Марфа начистила полведра картошки на своих чад и немцев. Себе жарила на сале – вражеским солдатам варила и думала, что теперь картошки на всю зиму не хватит, отчего дух уходил в пятки. Отец видел, как она нервно чистила картошку, боясь с ним заговорить, да и он тоже помалкивал, прислушиваясь к громкой немецкой речи и солдатскому хохоту. Ему было противно оттого, что они обзывали их грязными свиньями, ставя ни во что. Лампа вдруг стала гаснуть – кончался керосин. Алёша достал из-за сундука маленькую канистру с керосином, налил в посудину, и затем заправил бачок лампы. У немцев было темно: сквозь цветные ситцевые шторки на окнах виднелись огоньки в хатах противоположной стороны улицы через балку. Напротив них на поляне виднелась школа, за ней – клуб, где были также немцы, и стояла их боевая техника. Алёша подумал – можно подкрасться к ней с канистрой, плеснуть на неё керосинчику и бросить зажжённую спичку. Вот бы подговорить кого-либо из ребят, но дальше этой мысли дело у него не пошло – просто духу не хватило. Впрочем, он очень боялся, что немцы их схватят и на месте расстреляют. А он ещё и не жил. Уж лучше бы пришли тайком наши солдаты и выкурили бы отсюда немцев, да где они теперь. Алёша уже забыл, что ещё до войны, когда Нина бросила его, он думал, вот, дескать, была бы сейчас война, так он бы добровольцем первым ушёл на фронт. Но сейчас он так уже не мечтал. И не потому, что в посёлке никто не записался добровольцем на фронт, просто он чувствовал, что к такому шагу внутренне ещё не готов. Впрочем, такую мысль он не допускал к себе, им безраздельно владела одна мысль, что всё равно пойдёт служить в армию, если бы даже не было войны. А сейчас, в условиях оккупации, он невольно тешил себя мыслью, что было бы ему восемнадцать лет, то его бы не могли забрать на фронт. Словом, чем дольше будет продолжаться война, тем вероятней всего можно остаться невредимым. Конечно, так было думать подло, в то время как другие земляки сражаются и погибают, защищая Родину.

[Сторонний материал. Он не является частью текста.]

-- pv_equiv track=rewrite | github.com/Zack-Dugue/Project156b-Red-Door-Sandwich | xray14_reformater.py | xray14findings
-- ===== SOURCE A (Python) =====
-- findings_list = ['No Finding','Enlarged Cardiomediastinum','Cardiomegaly','Lung Opacity','Pneumonia','Pleural Effusion','Pleural Other','Fracture','Support Devices']
--
-- def xray14findings(labels):
--     label_arr = labels.split('|')
--     new_arr = []
--     for item in findings_list:
--         if item in label_arr:
--             new_arr.append(1)
--         else:
--             new_arr.append(-1)
--
--     return new_arr
-- ===== SOURCE B (Python) =====
-- findings_index = {'No Finding': 0, 'Enlarged Cardiomediastinum': 1, 'Cardiomegaly': 2,
--                   'Lung Opacity': 3, 'Pneumonia': 4, 'Pleural Effusion': 5,
--                   'Pleural Other': 6, 'Fracture': 7, 'Support Devices': 8}
--
-- def xray14findings(labels):
--     new_arr = [-1] * 9
--     for token in labels.split('|'):
--         i = findings_index.get(token)
--         if i is not None:
--             new_arr[i] = 1
--     return new_arr
-- ===== Notes on version B (the rewrite author's own statement) =====
-- stated objective: alternative
-- what changed: Instead of scanning the split label list once per finding (membership test per each of the 9 findings), B pre-fills [-1]*9 and makes one pass over the split tokens, setting positions through a name-to-index dict.
import Mathlib
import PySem

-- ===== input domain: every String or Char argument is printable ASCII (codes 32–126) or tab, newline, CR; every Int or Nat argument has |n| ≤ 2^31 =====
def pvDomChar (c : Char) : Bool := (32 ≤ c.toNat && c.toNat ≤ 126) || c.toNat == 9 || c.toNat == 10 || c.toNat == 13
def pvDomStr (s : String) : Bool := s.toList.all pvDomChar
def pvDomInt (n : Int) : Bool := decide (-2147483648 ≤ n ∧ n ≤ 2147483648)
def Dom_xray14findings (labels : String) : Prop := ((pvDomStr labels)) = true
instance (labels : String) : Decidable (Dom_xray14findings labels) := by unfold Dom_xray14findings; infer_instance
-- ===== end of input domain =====

-- B replaces A's scan of the label list once per finding by one pass over the split
-- tokens, setting positions in a prefilled [-1]*9 via a name→index table (objective: alternative).

-- ===== PORT A =====
-- sep "|" ≠ "" means split? always returns some; .getD [] is exact for labels.split('|')
def findingsList : List String :=
  ["No Finding", "Enlarged Cardiomediastinum", "Cardiomegaly", "Lung Opacity",
   "Pneumonia", "Pleural Effusion", "Pleural Other", "Fracture", "Support Devices"]

def xray14findings (labels : String) : List Int :=
  let label_arr := (PySem.Str.split? labels "|").getD []
  findingsList.foldl (fun new_arr item =>
    if label_arr.contains item then new_arr ++ [1] else new_arr ++ [-1]) []

-- ===== PORT B =====
-- indices are the nonnegative literals 0..8, so the dict stores Nat
def findingsIndex : PySem.Dict String Nat :=
  PySem.Dict.mk [("No Finding", 0), ("Enlarged Cardiomediastinum", 1), ("Cardiomegaly", 2),
   ("Lung Opacity", 3), ("Pneumonia", 4), ("Pleural Effusion", 5),
   ("Pleural Other", 6), ("Fracture", 7), ("Support Devices", 8)]

def xray14findings_alt (labels : String) : List Int :=
  ((PySem.Str.split? labels "|").getD []).foldl (fun new_arr token =>
    match findingsIndex.get? token with
    | some i => new_arr.set i 1
    | none => new_arr) (List.replicate 9 (-1))

-- ===== PRECONDITION & SPEC =====
def Spec_xray14findings (labels : String) (out : List Int) : Prop := out = xray14findings_alt labels
instance (labels : String) (out : List Int) : Decidable (Spec_xray14findings labels out) := by unfold Spec_xray14findings; infer_instance

-- ===== CLAIM (what is proved, stated in full; the proofs are below) =====
def Claim_equal_xray14findings : Prop := ∀ (labels : String), Dom_xray14findings labels → Spec_xray14findings labels (xray14findings labels)

-- ===== LEMMAS AND PROOFS =====

-- one step of B's loop turns a map over findingsList into a map with the token marked
theorem step_map (g : String → Int) (t : String) :
    (match findingsIndex.get? t with
     | some i => (findingsList.map g).set i 1
     | none => findingsList.map g)
    = findingsList.map (fun f => if f == t then 1 else g f) := by
  by_cases h0 : t = "No Finding"
  · subst h0; simp [findingsIndex, findingsList, PySem.Dict.get?_mk_cons]
  by_cases h1 : t = "Enlarged Cardiomediastinum"
  · subst h1; simp [findingsIndex, findingsList, PySem.Dict.get?_mk_cons]
  by_cases h2 : t = "Cardiomegaly"
  · subst h2; simp [findingsIndex, findingsList, PySem.Dict.get?_mk_cons]
  by_cases h3 : t = "Lung Opacity"
  · subst h3; simp [findingsIndex, findingsList, PySem.Dict.get?_mk_cons]
  by_cases h4 : t = "Pneumonia"
  · subst h4; simp [findingsIndex, findingsList, PySem.Dict.get?_mk_cons]
  by_cases h5 : t = "Pleural Effusion"
  · subst h5; simp [findingsIndex, findingsList, PySem.Dict.get?_mk_cons]
  by_cases h6 : t = "Pleural Other"
  · subst h6; simp [findingsIndex, findingsList, PySem.Dict.get?_mk_cons]
  by_cases h7 : t = "Fracture"
  · subst h7; simp [findingsIndex, findingsList, PySem.Dict.get?_mk_cons]
  by_cases h8 : t = "Support Devices"
  · subst h8; simp [findingsIndex, findingsList, PySem.Dict.get?_mk_cons]
  have hnone : findingsIndex.get? t = none := by
    simp [findingsIndex, PySem.Dict.get?_mk_cons, Ne.symm h0, Ne.symm h1, Ne.symm h2,
      Ne.symm h3, Ne.symm h4, Ne.symm h5, Ne.symm h6, Ne.symm h7, Ne.symm h8, PySem.Dict.get?]
  simp [hnone, findingsList, Ne.symm h0, Ne.symm h1, Ne.symm h2, Ne.symm h3, Ne.symm h4,
    Ne.symm h5, Ne.symm h6, Ne.symm h7, Ne.symm h8]

-- B's loop invariant: folding the tokens over any map of findingsList marks the seen findings
theorem loop_inv (ts : List String) (g : String → Int) :
    ts.foldl (fun new_arr token =>
      match findingsIndex.get? token with
      | some i => new_arr.set i 1
      | none => new_arr) (findingsList.map g)
    = findingsList.map (fun f => if ts.contains f then 1 else g f) := by
  induction ts generalizing g with
  | nil => simp
  | cons t ts ih =>
    rw [List.foldl_cons, step_map g t, ih]
    apply List.map_congr_left
    intro f _
    by_cases h : f = t <;> simp [h]

-- ===== VERDICT (by name: the statement is the Claim_ definition above) =====
-- A's append-accumulating for-loop over findingsList is a map over findingsList
theorem foldA_eq_map (P : String → Bool) (l : List String) (acc : List Int) :
    l.foldl (fun a item => if P item then a ++ [1] else a ++ [-1]) acc
    = acc ++ l.map (fun f => if P f then (1 : Int) else -1) := by
  induction l generalizing acc with
  | nil => simp
  | cons x l ih => by_cases h : P x <;> simp [h, ih]

theorem xray14findings_spec : Claim_equal_xray14findings := by
  intro labels _
  unfold Spec_xray14findings xray14findings xray14findings_alt
  have hrep : (List.replicate 9 (-1) : List Int) = findingsList.map (fun _ => -1) := by
    simp [findingsList]
  rw [hrep, loop_inv, foldA_eq_map]
  simp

Такие трусливые настроения к Алёше стали приходить после того, как в посёлок начали приходить похоронки или извещения о без вести пропавших. Эти сообщения возбудили в нём опасность, что он тоже может погибнуть в пекле войны или сгинуть без следа, тогда как он ещё до путя с девками не целовался и не стал мужчиной. Когда немцы пошли дрыхнуть, Алёша не без страха скомкал и сунул в топку печи газету, которая враз вспыхнула, выбивая сильное пламя в щели чугунных кружков. Сунул он, между прочим, так быстро, что Никита Андреевич не успел даже остановить его. А потом, жестикулируя руками, мимикой лица, дал внуку понять, что зря он так скоро расправился с газетой. Сёстры при этом тупо смотрели на брата, словно с приходом немцев потеряли разум. Раньше они что-то шили или вязали, или готовили еду.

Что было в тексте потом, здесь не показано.